Jalaluddin Rumi: Mengetuk Kerinduan dengan Tarian
“Setiap zarah menari di daratan atau di atas angin berhembusan”—Jalaluddin Rumi
Jalaluddin Rumi Muhammad bin Bahauddin Walad bin Hasin bin Al-Khattabi al-Bakri atau yang akrab dikenal dengan Maulana Jalaluddin Rumi merupakan seorang sufi besar. Ia lahir di Balk Afganistan pada 30 September 1207 M atau 6 Rabiul awal 604 H. Kelahiran Rumi diwarnai dengan kedatangan tentara Mongol, yang mengakibatkan keluarganya berpindah-pindah tempat, mulai dari Samarkand, Waksh, Damaskus sampai menetap di Konya, Anatolia Tengah (Rumi, 2018).

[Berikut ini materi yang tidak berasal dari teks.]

-- pv_equiv track=rewrite | github.com/xembook/catbuffer-generators | generators/java/Helpers.py | get_attribute_property_equal
-- ===== SOURCE A (Python) =====
-- from enum import Enum
--
-- class TypeDescriptorDisposition(Enum):
--     Inline = 'inline'
--     Const = 'const'
--     Var = 'var'
--     Fill = 'fill'
--
-- def get_attribute_property_equal(schema, attributes, attribute_name, attribute_value, recurse=True):
--     for attribute in attributes:
--         if attribute_name in attribute and attribute[attribute_name] == attribute_value:
--             return attribute
--         if (recurse and 'disposition' in attribute and
--                 attribute['disposition'] == TypeDescriptorDisposition.Inline.value):
--             value = get_attribute_property_equal(schema, schema[attribute['type']]['layout'], attribute_name, attribute_value)
--             if value is not None:
--                 return value
--     return None
-- ===== SOURCE B (Python) =====
-- def get_attribute_property_equal(schema, attributes, attribute_name, attribute_value, recurse=True):
--     stack = attributes[::-1]
--     while stack:
--         attribute = stack.pop()
--         if attribute_name in attribute and attribute[attribute_name] == attribute_value:
--             return attribute
--         if recurse and attribute.get('disposition') == 'inline':
--             stack.extend(reversed(schema[attribute['type']]['layout']))
--     return None
-- ===== Notes on version B (the rewrite author's own statement) =====
-- stated objective: alternative
-- what changed: The recursive pre-order DFS over inline-referenced layouts is replaced by an iterative while-loop over an explicit stack (top-level attributes reversed; a popped inline attribute's layout is pushed reversed so the subtree is visited before siblings), preserving the exact first-match order without recursion.
import Mathlib
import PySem

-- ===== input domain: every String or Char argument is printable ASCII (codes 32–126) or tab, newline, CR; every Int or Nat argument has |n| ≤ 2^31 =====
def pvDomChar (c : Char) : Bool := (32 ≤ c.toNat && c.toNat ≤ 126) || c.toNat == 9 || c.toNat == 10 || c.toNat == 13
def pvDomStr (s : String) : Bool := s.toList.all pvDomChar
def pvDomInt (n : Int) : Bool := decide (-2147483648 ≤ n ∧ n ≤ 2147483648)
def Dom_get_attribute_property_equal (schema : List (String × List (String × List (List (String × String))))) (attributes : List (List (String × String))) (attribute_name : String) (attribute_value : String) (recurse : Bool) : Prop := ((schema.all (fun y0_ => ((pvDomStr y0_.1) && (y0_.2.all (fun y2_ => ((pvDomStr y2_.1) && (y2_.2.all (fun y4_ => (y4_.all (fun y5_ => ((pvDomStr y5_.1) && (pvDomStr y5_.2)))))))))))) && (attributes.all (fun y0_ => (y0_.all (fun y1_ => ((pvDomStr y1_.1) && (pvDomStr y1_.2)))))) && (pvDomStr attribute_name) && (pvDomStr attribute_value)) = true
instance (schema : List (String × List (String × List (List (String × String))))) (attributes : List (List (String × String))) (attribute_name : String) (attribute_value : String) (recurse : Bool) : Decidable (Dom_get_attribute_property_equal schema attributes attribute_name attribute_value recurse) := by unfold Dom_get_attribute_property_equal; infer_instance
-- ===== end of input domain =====

-- B replaces A's recursive pre-order DFS with an iterative explicit-stack loop (same return value, same order).

abbrev pvSchema : Type := List (String × List (String × List (List (String × String))))
abbrev pvAttr : Type := List (String × String)

-- ===== PORT A =====
-- shared helper: Python dict lookup on an association list (first match), i.e. `d[k]` / `k in d`
def pvLookup {ν : Type} (d : List (String × ν)) (k : String) : Option ν :=
  (d.find? (fun p => p.1 == k)).map (·.2)

-- `schema[attribute['type']]['layout']`; none = KeyError in Python (such inputs are excluded by Pre_)
def pvChild (schema : pvSchema) (a : pvAttr) : Option (List pvAttr) :=
  match pvLookup a "type" with
  | none => none
  | some t =>
    match pvLookup schema t with
    | none => none
    | some e => pvLookup e "layout"

-- A's recursion, step for step; the Nat fuel is only a totality guard for the recursive call
-- (`none` = fuel exhausted or KeyError, never reached under Pre_)
def pvGoA (schema : pvSchema) (name val : String) :
    Nat → List pvAttr → Bool → Option (Option pvAttr)
  | _, [], _ => some none
  | fuel, a :: rest, rec =>
    if pvLookup a name == some val then some (some a)
    else if rec && (pvLookup a "disposition" == some "inline") then
      match fuel, pvChild schema a with
      | _, none => none
      | 0, some _ => none
      | f + 1, some la =>
        match pvGoA schema name val f la true with
        | none => none
        | some (some v) => some (some v)
        | some none => pvGoA schema name val (f + 1) rest rec
    else pvGoA schema name val fuel rest rec
termination_by fuel attrs _ => (fuel, attrs.length)
-- pv_equiv track=rewrite | github.com/erickummelstedt/ubiquitinformatics | back_end/src/automation/OT2-code_ver1.1.py | sample_to_well_positions
-- ===== SOURCE A (Python) =====
-- def sample_to_well_positions(number_of_ubiquitin):
--     rows = "ABCDEFGH"
--     columns = range(1, 13)
--
--     well_positions = []
--
--     if number_of_ubiquitin < 1 or number_of_ubiquitin > 96:
--         raise ValueError("Sample number must be between 1 and 96")
--
--     for i in range(0, number_of_ubiquitin):
--         row = rows[i % 8]
--         column = columns[i // 8]
--         well_positions.append(f"{row}{column}")
--
--     return well_positions
-- ===== SOURCE B (Python) =====
-- def sample_to_well_positions(number_of_ubiquitin):
--     if number_of_ubiquitin < 1 or number_of_ubiquitin > 96:
--         raise ValueError("Sample number must be between 1 and 96")
--
--     well_positions = []
--     for column in range(1, 13):
--         for row in "ABCDEFGH":
--             if len(well_positions) == number_of_ubiquitin:
--                 return well_positions
--             well_positions.append(f"{row}{column}")
--     return well_positions
-- ===== Notes on version B (the rewrite author's own statement) =====
-- stated objective: alternative
-- what changed: B enumerates the plate by nested loops (columns 1..12, then rows A..H) and stops once the list has number_of_ubiquitin entries, instead of A's single flat loop that recovers row and column from i%8 and i//8.
import Mathlib
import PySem

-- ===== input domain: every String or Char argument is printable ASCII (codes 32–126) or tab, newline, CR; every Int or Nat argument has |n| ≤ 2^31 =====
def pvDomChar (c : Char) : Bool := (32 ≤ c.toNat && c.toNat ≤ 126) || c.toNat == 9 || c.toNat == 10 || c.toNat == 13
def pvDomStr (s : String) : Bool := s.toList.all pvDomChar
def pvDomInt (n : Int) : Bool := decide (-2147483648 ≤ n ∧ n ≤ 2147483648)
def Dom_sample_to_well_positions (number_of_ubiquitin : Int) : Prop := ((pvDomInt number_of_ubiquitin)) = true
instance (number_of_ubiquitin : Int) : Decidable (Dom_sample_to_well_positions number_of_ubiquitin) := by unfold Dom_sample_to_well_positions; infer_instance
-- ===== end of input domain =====

-- B replaces A's flat loop with i%8 / i//8 arithmetic by nested column/row loops that
-- stop once the list holds number_of_ubiquitin labels (objective: alternative decomposition).

-- ===== PORT A =====
-- literal port: for i in range(0, n): row = "ABCDEFGH"[i % 8]; column = range(1,13)[i // 8]; append row+str(column)
def sample_to_well_positions (number_of_ubiquitin : Int) : List String :=
  let rows := "ABCDEFGH".toList
  let columns := PySem.List.pyRange 1 13 1
  (PySem.List.pyRange 0 number_of_ubiquitin 1).foldl (fun acc i =>
    match PySem.List.pyGet? rows (PySem.Int.mod i 8),
          PySem.List.pyGet? columns (PySem.Int.floordiv i 8) with
    | some row, some column => acc ++ [String.ofList [row] ++ PySem.Int.toStr column]
    | _, _ => acc) []   -- unreachable inside Pre_ (indices in range there)

-- ===== PORT B =====
-- literal port of Source B: nested foldl over columns then rows; once the accumulator has
-- number_of_ubiquitin entries the inner body appends nothing (Python's early return).
def sample_to_well_positions_alt (number_of_ubiquitin : Int) : List String :=
  (PySem.List.pyRange 1 13 1).foldl (fun acc column =>
    "ABCDEFGH".toList.foldl (fun acc row =>
      if (acc.length : Int) = number_of_ubiquitin then acc
      else acc ++ [String.ofList [row] ++ PySem.Int.toStr column]) acc) []

-- ===== PRECONDITION & SPEC =====
-- A raises ValueError for number_of_ubiquitin < 1 or > 96; exactly those inputs are excluded.
def Pre_sample_to_well_positions (number_of_ubiquitin : Int) : Prop :=
  1 ≤ number_of_ubiquitin ∧ number_of_ubiquitin ≤ 96
instance (number_of_ubiquitin : Int) : Decidable (Pre_sample_to_well_positions number_of_ubiquitin) := by unfold Pre_sample_to_well_positions; infer_instance
def pvWitness_sample_to_well_positions : Int := (10)

def Spec_sample_to_well_positions (number_of_ubiquitin : Int) (out : List String) : Prop := out = sample_to_well_positions_alt number_of_ubiquitin
instance (number_of_ubiquitin : Int) (out : List String) : Decidable (Spec_sample_to_well_positions number_of_ubiquitin out) := by unfold Spec_sample_to_well_positions; infer_instance

-- ===== CLAIM (what is proved, stated in full; the proofs are below) =====
def Claim_equal_sample_to_well_positions : Prop := ∀ (number_of_ubiquitin : Int), Dom_sample_to_well_positions number_of_ubiquitin → Pre_sample_to_well_positions number_of_ubiquitin → Spec_sample_to_well_positions number_of_ubiquitin (sample_to_well_positions number_of_ubiquitin)

-- ===== LEMMAS AND PROOFS =====

-- ===== VERDICT (by name: the statement is the Claim_ definition above) =====
set_option maxRecDepth 4000 in
theorem sample_to_well_positions_spec : Claim_equal_sample_to_well_positions := by
  intro n _ hpre
  unfold Spec_sample_to_well_positions
  obtain ⟨h1, h2⟩ := hpre
  interval_cases n <;> decide
-- pv_equiv track=rewrite | github.com/yogev100/Economic-Algorithms-Ex12 | max_matches.py | get_num_donates
-- ===== SOURCE A (Python) =====
-- from typing import List
--
-- def get_num_donates(subset:List[List[int]]):
--     n = len(subset)
--     temp_set = set([])
--     temp_len = 0
--     for i in range(0,n):
--         num = len(subset[i])
--         s = set(subset[i])
--         temp_set = temp_set | s
--         if len(temp_set) != temp_len + num:
--             return (), -1
--         temp_len += num
--     return subset, temp_len
-- ===== SOURCE B (Python) =====
-- def get_num_donates(subset):
--     total = sum(len(s) for s in subset)
--     all_elems = [x for s in subset for x in s]
--     if len(set(all_elems)) == total:
--         return subset, total
--     return (), -1
-- ===== Notes on version B (the rewrite author's own statement) =====
-- stated objective: simpler
-- what changed: Replaced the incremental loop that maintains a cumulative union set with a per-step cardinality check by one aggregate computation: flatten all subsets, compare the number of distinct elements with the total raw length, and decide success in a single final test.
import Mathlib
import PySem

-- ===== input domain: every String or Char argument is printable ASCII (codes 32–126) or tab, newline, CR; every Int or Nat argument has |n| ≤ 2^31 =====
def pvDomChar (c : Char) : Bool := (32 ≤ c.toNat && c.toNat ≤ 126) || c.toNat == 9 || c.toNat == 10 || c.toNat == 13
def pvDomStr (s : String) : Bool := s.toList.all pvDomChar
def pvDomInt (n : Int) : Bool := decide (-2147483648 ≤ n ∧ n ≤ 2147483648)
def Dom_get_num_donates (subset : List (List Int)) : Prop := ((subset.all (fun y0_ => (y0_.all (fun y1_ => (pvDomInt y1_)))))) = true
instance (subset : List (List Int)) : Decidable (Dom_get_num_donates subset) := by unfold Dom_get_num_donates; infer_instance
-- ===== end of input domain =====

-- B replaces A's incremental union-with-per-step-check loop by one aggregate check
-- (distinct count of the flattened elements vs total raw length); objective: simpler.

-- ===== PORT A =====
-- A's loop over range(0,n): cumulative union set 'temp_set', cumulative length 'temp_len',
-- early return ((), -1) when a step's union does not grow by the subset's raw length.
def pvLoopA : List (List Int) → PySem.Set Int → Int → Option Int
  | [], _, tempLen => some tempLen
  | l :: rest, tempSet, tempLen =>
      let num : Int := l.length
      let s : PySem.Set Int := PySem.Set.ofList l
      let tempSet' := PySem.Set.union tempSet s
      if (tempSet'.length : Int) ≠ tempLen + num then none
      else pvLoopA rest tempSet' (tempLen + num)

def get_num_donates (subset : List (List Int)) : List (List Int) × Int :=
  match pvLoopA subset PySem.Set.empty 0 with
  | none => ([], -1)
  | some tempLen => (subset, tempLen)

-- ===== PORT B =====
def get_num_donates_alt (subset : List (List Int)) : List (List Int) × Int :=
  let total : Int := (subset.map (fun s => (s.length : Int))).sum
  let allElems : List Int := subset.flatMap (fun s => s)
  if ((PySem.Set.ofList allElems).length : Int) = total then (subset, total)
  else ([], -1)

-- ===== PRECONDITION & SPEC =====
def Spec_get_num_donates (subset : List (List Int)) (out : List (List Int) × Int) : Prop := out = get_num_donates_alt subset
instance (subset : List (List Int)) (out : List (List Int) × Int) : Decidable (Spec_get_num_donates subset out) := by unfold Spec_get_num_donates; infer_instance

-- ===== CLAIM =====
def Claim_equal_get_num_donates : Prop := ∀ (subset : List (List Int)), Dom_get_num_donates subset → Spec_get_num_donates subset (get_num_donates subset)

-- ===== LEMMAS AND PROOFS =====

-- updating with a list or with its deduplication is the same
theorem pv_update_ofList (s : PySem.Set Int) (l : List Int) :
    s.update (PySem.Set.ofList l) = s.update l := by
  rw [PySem.Set.update_eq_append_filter, PySem.Set.update_eq_append_filter,
      PySem.Set.ofList_ofList]

-- |s ∪ xs| ≤ |s| + |xs|
theorem pv_length_update_le (s : PySem.Set Int) (xs : List Int) :
    (s.update xs).length ≤ s.length + xs.length := by
  rw [PySem.Set.update_eq_append_filter, List.length_append]
  have h1 := List.length_filter_le (fun y => !s.contains y) (PySem.Set.ofList xs)
  have h2 := PySem.Set.length_ofList_le (α := Int) xs
  omega

-- characterisation of A's loop from a nodup accumulated set
theorem pvLoopA_eq (rest : List (List Int)) : ∀ (ts : PySem.Set Int), ts.Nodup →
    pvLoopA rest ts (ts.length : Int) =
      (if (PySem.Set.update ts rest.flatten).length = ts.length + (rest.map List.length).sum
       then some ((ts.length : Int) + ((rest.map List.length).sum : Int)) else none) := by
  induction rest with
  | nil =>
      intro ts _
      simp [pvLoopA, PySem.Set.update_nil]
  | cons l rs ih =>
      intro ts hts
      have hu : PySem.Set.union ts (PySem.Set.ofList l) = ts.update l := pv_update_ofList ts l
      have hle : (ts.update l).length ≤ ts.length + l.length := pv_length_update_le ts l
      show (if ((PySem.Set.union ts (PySem.Set.ofList l)).length : Int) ≠ (ts.length : Int) + (l.length : Int)
            then none
            else pvLoopA rs (PySem.Set.union ts (PySem.Set.ofList l)) ((ts.length : Int) + (l.length : Int))) = _
      rw [hu]
      by_cases h : (ts.update l).length = ts.length + l.length
      · have hInt : ((ts.update l).length : Int) = (ts.length : Int) + (l.length : Int) := by
          exact_mod_cast congrArg (Nat.cast : Nat → Int) h
        rw [if_neg (by simp [hInt])]
        have hnodup : (ts.update l).Nodup := PySem.Set.nodup_update ts l hts
        have := ih (ts.update l) hnodup
        rw [← hInt, this]
        rw [List.flatten_cons, PySem.Set.update_append]
        have hsum : (((l :: rs).map List.length).sum) = l.length + ((rs.map List.length).sum) := by
          simp
        rw [hsum]
        by_cases hc : ((ts.update l).update rs.flatten).length = (ts.update l).length + (rs.map List.length).sum
        · rw [if_pos hc, if_pos (by omega)]
          congr 1
          push_cast
          omega
        · rw [if_neg hc, if_neg (by omega)]
      · rw [if_pos (by
          intro hInt
          exact h (by exact_mod_cast hInt))]
        have hlt : (ts.update l).length < ts.length + l.length := lt_of_le_of_ne hle h
        have hle2 : ((ts.update l).update rs.flatten).length ≤ (ts.update l).length + rs.flatten.length :=
          pv_length_update_le _ _
        have hflat : rs.flatten.length = (rs.map List.length).sum := by
          simp [List.length_flatten]
        rw [if_neg (by
          rw [List.flatten_cons, PySem.Set.update_append]
          simp only [List.map_cons, List.sum_cons]
          omega)]

-- Int-cast of the summed lengths
theorem pv_sum_cast (ls : List (List Int)) :
    (ls.map (fun s => (s.length : Int))).sum = (((ls.map List.length).sum : Nat) : Int) := by
  induction ls with
  | nil => simp
  | cons l t ih => simp [ih]

-- ===== VERDICT =====
theorem get_num_donates_spec : Claim_equal_get_num_donates := by
  unfold Claim_equal_get_num_donates
  intro subset _
  unfold Spec_get_num_donates get_num_donates get_num_donates_alt
  have h0 : pvLoopA subset PySem.Set.empty 0 =
      (if (PySem.Set.update PySem.Set.empty subset.flatten).length =
            (PySem.Set.empty : PySem.Set Int).length + (subset.map List.length).sum
       then some (((PySem.Set.empty : PySem.Set Int).length : Int) + ((subset.map List.length).sum : Int))
       else none) := pvLoopA_eq subset PySem.Set.empty List.nodup_nil
  simp only [PySem.Set.empty] at h0 ⊢
  rw [show ((0 : Int) = (([] : List Int).length : Int)) by simp] at h0 ⊢
  rw [h0]
  rw [PySem.Set.update_nil_left]
  have hflatMap : subset.flatMap (fun s => s) = subset.flatten := by
    simp [List.flatMap_def]
  rw [hflatMap, pv_sum_cast]
  by_cases hc : (PySem.Set.ofList subset.flatten).length = (subset.map List.length).sum
  · rw [if_pos (by simpa using hc), if_pos (by exact_mod_cast hc)]
    simp
  · rw [if_neg (by simpa using hc), if_neg (by
      intro h; exact hc (by exact_mod_cast h))]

Melalui garis keturunan ibunya Mu’mina Khatun, nasab Maulana Jalaluddin Rumi jika ditarik ke atas sampai kepada khalifah Islam keempat, yakni Ali bin Abi Thalib. Sedangkan jika dirunut melalui ayahnya Muhammad Bahauddin Walad, nasab Maulana Jalaluddin Rumi sampai ke khalifah Islam pertama Abu Bakar. Di Konya, Rumi tumbuh besar dan memiliki kecakapan dalam ilmu pengetahuan sehingga ia diberi gelar “Maulana” yang berarti Tuan Kami. Kecakapan dan kemasyhuran Rumi tidak lepas dari pengaruh dua guru yang mengajarinya banyak hal, pertama ayahnya sendiri Bahauddin Walad, dan kedua Syamsuddin At-Tabriz (Andriyani, 2017).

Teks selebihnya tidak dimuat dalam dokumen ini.